WORKING DATA.

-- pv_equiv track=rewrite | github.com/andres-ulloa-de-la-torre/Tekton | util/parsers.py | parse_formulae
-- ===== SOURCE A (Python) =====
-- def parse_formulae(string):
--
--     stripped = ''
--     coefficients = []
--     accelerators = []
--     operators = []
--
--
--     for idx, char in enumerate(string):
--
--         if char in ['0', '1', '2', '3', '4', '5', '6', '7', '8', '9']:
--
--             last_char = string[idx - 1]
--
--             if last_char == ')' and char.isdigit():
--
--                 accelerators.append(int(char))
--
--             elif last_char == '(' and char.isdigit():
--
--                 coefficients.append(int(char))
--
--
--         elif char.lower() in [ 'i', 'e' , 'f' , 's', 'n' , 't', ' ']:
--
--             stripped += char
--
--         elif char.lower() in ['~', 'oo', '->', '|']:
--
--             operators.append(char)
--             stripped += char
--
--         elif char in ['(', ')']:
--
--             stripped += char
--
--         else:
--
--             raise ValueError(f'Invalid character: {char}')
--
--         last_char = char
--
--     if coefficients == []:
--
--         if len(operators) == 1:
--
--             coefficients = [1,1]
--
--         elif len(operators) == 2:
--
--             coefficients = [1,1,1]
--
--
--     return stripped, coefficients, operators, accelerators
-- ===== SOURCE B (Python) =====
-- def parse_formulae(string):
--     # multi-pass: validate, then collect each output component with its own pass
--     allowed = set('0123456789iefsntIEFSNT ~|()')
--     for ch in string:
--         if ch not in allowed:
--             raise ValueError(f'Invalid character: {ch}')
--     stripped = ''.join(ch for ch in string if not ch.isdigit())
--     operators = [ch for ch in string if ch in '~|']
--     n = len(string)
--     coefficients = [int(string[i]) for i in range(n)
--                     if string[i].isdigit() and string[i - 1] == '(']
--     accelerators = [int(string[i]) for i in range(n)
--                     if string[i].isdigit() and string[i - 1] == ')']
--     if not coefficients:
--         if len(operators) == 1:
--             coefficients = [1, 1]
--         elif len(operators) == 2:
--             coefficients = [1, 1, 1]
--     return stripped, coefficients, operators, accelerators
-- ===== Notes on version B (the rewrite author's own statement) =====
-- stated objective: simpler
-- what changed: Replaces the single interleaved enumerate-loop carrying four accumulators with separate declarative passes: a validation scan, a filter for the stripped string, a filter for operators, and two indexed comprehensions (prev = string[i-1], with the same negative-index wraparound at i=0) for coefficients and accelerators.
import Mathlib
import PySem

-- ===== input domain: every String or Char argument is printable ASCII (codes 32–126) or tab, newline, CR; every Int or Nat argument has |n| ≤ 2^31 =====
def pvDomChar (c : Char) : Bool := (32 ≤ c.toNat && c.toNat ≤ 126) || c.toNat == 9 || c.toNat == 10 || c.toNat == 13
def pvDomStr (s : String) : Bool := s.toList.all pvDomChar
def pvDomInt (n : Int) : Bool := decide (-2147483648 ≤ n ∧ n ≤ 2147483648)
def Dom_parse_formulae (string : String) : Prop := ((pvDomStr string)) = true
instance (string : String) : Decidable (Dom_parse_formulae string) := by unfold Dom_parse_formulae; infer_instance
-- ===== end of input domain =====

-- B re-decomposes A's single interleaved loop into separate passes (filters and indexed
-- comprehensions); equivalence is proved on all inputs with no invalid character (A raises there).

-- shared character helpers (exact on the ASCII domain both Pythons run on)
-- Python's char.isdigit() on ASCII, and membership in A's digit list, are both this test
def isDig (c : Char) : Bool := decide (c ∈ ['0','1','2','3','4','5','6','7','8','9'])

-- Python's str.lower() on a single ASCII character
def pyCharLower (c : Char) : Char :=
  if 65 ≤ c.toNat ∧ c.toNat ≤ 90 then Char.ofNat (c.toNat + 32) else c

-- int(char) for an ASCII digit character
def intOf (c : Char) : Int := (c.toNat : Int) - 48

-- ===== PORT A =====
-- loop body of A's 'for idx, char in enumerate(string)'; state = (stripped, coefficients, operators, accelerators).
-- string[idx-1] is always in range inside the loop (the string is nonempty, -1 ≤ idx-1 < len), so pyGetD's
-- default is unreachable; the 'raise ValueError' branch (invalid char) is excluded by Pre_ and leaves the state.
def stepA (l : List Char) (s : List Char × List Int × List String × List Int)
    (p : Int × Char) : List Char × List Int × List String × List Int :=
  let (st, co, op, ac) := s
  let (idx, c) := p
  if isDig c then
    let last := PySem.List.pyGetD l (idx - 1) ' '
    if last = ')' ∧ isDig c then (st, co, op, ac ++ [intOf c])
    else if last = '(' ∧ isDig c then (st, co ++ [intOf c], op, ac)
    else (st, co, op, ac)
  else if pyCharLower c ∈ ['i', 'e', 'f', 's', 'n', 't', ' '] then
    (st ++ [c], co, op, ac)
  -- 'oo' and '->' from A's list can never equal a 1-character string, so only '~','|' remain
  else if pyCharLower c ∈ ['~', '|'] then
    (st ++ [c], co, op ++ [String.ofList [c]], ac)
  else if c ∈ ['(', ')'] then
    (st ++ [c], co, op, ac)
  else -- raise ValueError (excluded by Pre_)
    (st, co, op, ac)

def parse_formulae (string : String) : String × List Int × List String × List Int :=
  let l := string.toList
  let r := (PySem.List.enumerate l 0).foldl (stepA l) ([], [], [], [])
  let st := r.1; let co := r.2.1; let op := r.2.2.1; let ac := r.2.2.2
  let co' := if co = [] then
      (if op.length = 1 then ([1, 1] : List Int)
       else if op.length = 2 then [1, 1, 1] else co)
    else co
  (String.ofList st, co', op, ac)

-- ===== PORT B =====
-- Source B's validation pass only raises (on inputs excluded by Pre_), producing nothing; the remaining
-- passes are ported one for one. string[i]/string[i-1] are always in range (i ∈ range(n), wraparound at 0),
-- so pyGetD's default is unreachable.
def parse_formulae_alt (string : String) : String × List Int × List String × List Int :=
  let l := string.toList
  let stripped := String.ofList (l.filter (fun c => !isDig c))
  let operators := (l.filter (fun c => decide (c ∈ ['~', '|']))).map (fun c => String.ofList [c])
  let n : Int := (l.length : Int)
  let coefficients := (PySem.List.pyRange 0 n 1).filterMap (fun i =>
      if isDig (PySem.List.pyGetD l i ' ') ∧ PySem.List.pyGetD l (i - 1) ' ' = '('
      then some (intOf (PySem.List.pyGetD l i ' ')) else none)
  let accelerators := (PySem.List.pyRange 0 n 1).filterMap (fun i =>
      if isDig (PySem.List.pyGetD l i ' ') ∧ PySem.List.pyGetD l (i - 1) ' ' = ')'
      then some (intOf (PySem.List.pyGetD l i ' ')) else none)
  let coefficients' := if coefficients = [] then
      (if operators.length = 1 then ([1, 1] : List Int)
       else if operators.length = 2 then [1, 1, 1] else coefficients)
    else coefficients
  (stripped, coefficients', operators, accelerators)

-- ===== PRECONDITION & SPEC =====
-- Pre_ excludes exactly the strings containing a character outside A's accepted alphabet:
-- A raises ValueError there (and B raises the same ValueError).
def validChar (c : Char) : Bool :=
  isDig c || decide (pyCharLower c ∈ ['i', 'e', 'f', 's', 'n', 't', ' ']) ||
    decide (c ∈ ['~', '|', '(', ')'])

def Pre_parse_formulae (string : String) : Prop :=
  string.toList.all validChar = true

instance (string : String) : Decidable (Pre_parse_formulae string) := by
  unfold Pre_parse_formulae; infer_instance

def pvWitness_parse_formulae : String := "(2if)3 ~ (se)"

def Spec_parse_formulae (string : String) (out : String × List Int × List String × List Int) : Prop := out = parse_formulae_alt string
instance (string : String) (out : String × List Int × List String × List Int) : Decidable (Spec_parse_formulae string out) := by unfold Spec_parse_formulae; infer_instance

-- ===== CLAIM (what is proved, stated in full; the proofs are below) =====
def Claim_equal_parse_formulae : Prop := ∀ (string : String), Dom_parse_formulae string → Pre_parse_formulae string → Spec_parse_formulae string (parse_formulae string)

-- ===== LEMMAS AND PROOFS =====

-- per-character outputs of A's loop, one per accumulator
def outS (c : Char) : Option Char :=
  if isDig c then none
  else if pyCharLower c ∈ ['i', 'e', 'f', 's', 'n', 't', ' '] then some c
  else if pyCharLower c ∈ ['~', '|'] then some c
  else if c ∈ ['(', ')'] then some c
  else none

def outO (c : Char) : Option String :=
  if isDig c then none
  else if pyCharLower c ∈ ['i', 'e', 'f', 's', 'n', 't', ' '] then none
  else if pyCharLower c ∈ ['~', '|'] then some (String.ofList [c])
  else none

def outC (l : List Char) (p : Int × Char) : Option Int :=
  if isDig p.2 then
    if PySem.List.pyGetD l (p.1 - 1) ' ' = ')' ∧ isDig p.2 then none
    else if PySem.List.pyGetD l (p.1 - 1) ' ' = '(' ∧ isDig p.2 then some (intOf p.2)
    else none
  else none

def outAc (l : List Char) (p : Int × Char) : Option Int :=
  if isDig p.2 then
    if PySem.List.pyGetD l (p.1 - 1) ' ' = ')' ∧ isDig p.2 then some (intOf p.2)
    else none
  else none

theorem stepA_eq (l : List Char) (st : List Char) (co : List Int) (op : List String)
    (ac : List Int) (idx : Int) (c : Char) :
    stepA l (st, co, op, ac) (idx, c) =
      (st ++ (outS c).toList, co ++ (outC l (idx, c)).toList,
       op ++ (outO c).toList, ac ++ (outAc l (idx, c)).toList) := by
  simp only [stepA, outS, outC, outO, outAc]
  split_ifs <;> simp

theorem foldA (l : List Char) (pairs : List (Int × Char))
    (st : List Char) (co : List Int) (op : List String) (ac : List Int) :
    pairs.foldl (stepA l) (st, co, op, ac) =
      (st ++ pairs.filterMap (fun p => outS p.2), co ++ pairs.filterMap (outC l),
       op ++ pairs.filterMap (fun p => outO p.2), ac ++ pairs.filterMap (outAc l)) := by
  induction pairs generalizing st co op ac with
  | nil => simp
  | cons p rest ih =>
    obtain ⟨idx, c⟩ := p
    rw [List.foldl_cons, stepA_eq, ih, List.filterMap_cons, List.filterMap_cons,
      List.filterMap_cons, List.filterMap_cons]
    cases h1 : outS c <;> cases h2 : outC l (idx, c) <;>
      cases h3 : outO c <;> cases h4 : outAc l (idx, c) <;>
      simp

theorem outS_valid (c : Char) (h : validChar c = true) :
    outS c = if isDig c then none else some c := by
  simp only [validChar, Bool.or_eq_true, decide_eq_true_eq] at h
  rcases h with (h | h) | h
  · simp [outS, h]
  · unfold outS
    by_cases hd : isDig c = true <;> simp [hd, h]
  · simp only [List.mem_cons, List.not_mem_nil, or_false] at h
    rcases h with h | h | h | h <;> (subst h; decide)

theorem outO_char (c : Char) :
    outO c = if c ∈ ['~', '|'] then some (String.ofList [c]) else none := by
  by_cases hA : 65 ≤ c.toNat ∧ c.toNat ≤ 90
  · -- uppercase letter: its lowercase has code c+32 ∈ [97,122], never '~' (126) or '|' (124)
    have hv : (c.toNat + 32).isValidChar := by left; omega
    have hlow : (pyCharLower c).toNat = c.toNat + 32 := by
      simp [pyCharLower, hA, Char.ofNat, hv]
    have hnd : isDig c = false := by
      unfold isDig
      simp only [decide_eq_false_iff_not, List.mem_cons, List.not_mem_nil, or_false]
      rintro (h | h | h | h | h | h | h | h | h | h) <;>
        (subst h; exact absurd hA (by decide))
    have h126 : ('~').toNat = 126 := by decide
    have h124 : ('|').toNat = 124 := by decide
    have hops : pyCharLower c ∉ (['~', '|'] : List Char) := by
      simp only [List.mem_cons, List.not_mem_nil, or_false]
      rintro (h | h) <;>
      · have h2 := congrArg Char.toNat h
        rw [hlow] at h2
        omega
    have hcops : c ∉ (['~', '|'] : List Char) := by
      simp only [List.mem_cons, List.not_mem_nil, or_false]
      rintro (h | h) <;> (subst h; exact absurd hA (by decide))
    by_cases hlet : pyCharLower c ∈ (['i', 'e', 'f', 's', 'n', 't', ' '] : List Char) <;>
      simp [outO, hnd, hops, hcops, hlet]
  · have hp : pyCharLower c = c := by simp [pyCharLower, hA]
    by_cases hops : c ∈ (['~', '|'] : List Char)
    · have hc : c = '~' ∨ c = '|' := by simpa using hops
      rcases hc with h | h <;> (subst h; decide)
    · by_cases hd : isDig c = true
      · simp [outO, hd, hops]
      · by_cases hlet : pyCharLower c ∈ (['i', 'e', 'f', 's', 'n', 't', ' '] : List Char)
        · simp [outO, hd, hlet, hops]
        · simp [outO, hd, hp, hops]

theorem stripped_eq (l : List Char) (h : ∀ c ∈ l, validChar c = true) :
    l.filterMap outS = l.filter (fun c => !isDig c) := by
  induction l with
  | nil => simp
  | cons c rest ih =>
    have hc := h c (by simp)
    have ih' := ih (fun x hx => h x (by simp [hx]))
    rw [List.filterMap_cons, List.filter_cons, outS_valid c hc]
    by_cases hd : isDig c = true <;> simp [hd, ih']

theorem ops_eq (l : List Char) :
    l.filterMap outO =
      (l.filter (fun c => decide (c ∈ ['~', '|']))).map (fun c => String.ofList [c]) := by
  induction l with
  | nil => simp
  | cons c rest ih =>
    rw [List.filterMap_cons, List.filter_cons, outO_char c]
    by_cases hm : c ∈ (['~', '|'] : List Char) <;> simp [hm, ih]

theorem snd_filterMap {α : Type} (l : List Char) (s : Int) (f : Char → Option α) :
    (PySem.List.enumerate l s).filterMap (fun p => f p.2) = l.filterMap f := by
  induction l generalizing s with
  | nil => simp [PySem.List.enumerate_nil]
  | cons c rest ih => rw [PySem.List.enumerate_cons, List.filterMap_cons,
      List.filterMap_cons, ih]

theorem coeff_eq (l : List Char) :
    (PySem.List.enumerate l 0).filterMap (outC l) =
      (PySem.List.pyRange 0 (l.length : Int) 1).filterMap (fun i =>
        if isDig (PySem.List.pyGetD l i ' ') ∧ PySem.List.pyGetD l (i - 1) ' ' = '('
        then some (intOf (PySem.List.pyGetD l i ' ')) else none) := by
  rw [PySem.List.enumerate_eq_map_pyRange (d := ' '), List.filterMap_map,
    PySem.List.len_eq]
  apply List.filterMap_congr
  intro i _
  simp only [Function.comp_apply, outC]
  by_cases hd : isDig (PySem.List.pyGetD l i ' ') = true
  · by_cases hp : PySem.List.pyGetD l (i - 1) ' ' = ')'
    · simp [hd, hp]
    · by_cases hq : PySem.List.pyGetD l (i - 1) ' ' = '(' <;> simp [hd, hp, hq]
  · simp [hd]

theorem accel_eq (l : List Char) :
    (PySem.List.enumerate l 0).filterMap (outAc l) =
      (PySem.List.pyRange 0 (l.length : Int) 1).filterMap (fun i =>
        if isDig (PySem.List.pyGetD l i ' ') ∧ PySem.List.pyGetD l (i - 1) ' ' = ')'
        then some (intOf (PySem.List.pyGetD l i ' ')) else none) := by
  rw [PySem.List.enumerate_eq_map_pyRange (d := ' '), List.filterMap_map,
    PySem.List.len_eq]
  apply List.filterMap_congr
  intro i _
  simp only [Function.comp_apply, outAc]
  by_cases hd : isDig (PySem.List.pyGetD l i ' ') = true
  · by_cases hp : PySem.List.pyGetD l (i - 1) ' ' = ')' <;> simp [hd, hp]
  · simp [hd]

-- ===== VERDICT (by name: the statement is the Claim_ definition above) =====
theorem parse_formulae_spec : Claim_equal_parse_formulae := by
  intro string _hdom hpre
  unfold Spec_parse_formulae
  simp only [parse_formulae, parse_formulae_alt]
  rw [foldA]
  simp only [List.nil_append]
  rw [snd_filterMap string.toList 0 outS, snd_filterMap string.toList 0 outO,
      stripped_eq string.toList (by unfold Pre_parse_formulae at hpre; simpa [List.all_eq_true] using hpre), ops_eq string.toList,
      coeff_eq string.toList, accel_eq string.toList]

YOUR INSTRUCTIONS.
List every line above containing the word "Function".

REPLY TO THE EXERCISE.
  simp only [Function.comp_apply, outC]
  simp only [Function.comp_apply, outAc]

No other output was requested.